§ Task to carry out: Give again the line that contains "simp only [List.foldl, PySem.Int.mod]", plus every line after it to the end of the records, unchanged.

Top of Input records

-- pv_equiv track=rewrite | github.com/xiaotaonotrouble/GUI-based-Color-flipping-Game | A2_FE_121090811.py.py | check_board_coordinates
-- ===== SOURCE A (Python) =====
-- def check_board_coordinates(x, y):
--     flag = False
--     symbol = False
--     for i in range(5):
--         if -175 + 65 * i <= x <= -115 + 65 * i:
--             flag = True
--     for j in range(5):
--         if 220 - 65 * j <= y <= 280 - 65 * j:
--             symbol = True
--     return flag and symbol
-- ===== SOURCE B (Python) =====
-- def check_board_coordinates(x, y):
--     u = x + 175
--     v = 280 - y
--     return 0 <= u <= 320 and u % 65 <= 60 and 0 <= v <= 320 and v % 65 <= 60
-- ===== Notes on version B (the rewrite author's own statement) =====
-- stated objective: simpler
-- what changed: Replaced the two 5-iteration loops over grid cells with a closed-form modular-arithmetic membership test (u = x+175, v = 280-y; inside iff 0<=u<=320 and u%65<=60, same for v).
import Mathlib
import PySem

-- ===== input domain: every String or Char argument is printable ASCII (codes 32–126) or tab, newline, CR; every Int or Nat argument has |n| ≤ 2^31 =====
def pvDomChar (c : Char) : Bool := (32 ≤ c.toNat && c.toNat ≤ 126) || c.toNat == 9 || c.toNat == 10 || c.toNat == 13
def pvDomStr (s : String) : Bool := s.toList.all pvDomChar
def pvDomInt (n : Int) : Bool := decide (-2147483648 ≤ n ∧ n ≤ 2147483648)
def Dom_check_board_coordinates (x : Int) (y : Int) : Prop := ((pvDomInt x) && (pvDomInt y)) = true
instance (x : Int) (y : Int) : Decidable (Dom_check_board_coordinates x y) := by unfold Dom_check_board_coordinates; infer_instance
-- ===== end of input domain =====

-- B replaces A's two 5-iteration loops with a closed-form modular-arithmetic test (simpler).

-- ===== PORT A =====
def check_board_coordinates (x : Int) (y : Int) : Bool :=
  let flag := (PySem.List.pyRange 0 5 1).foldl
    (fun flag i => if -175 + 65 * i ≤ x ∧ x ≤ -115 + 65 * i then true else flag) false
  let symbol := (PySem.List.pyRange 0 5 1).foldl
    (fun symbol j => if 220 - 65 * j ≤ y ∧ y ≤ 280 - 65 * j then true else symbol) false
  flag && symbol

-- ===== PORT B =====
def check_board_coordinates_alt (x : Int) (y : Int) : Bool :=
  let u := x + 175
  let v := 280 - y
  decide (0 ≤ u ∧ u ≤ 320 ∧ PySem.Int.mod u 65 ≤ 60 ∧ 0 ≤ v ∧ v ≤ 320 ∧ PySem.Int.mod v 65 ≤ 60)

-- ===== PRECONDITION & SPEC =====
def Spec_check_board_coordinates (x : Int) (y : Int) (out : Bool) : Prop := out = check_board_coordinates_alt x y
instance (x : Int) (y : Int) (out : Bool) : Decidable (Spec_check_board_coordinates x y out) := by unfold Spec_check_board_coordinates; infer_instance

-- ===== CLAIM (what is proved, stated in full; the proofs are below) =====
def Claim_equal_check_board_coordinates : Prop := ∀ (x : Int) (y : Int), Dom_check_board_coordinates x y → Spec_check_board_coordinates x y (check_board_coordinates x y)

-- ===== LEMMAS AND PROOFS =====

-- ===== VERDICT (by name: the statement is the Claim_ definition above) =====
theorem check_board_coordinates_spec : Claim_equal_check_board_coordinates := by
  intro x y _
  unfold Spec_check_board_coordinates check_board_coordinates check_board_coordinates_alt
  have h : PySem.List.pyRange 0 5 1 = [0, 1, 2, 3, 4] := by decide
  rw [h]
  simp only [List.foldl, PySem.Int.mod]
  rw [Bool.eq_iff_iff]
  simp only [Bool.and_eq_true, decide_eq_true_eq, Bool.false_eq_true, imp_false, not_not, apply_ite (· = true), if_true_left]
  rw [Int.fmod_eq_emod, Int.fmod_eq_emod] <;> omega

Bottom of Input records

§ Exercise output:
  simp only [List.foldl, PySem.Int.mod]
  rw [Bool.eq_iff_iff]
  simp only [Bool.and_eq_true, decide_eq_true_eq, Bool.false_eq_true, imp_false, not_not, apply_ite (· = true), if_true_left]
  rw [Int.fmod_eq_emod, Int.fmod_eq_emod] <;> omega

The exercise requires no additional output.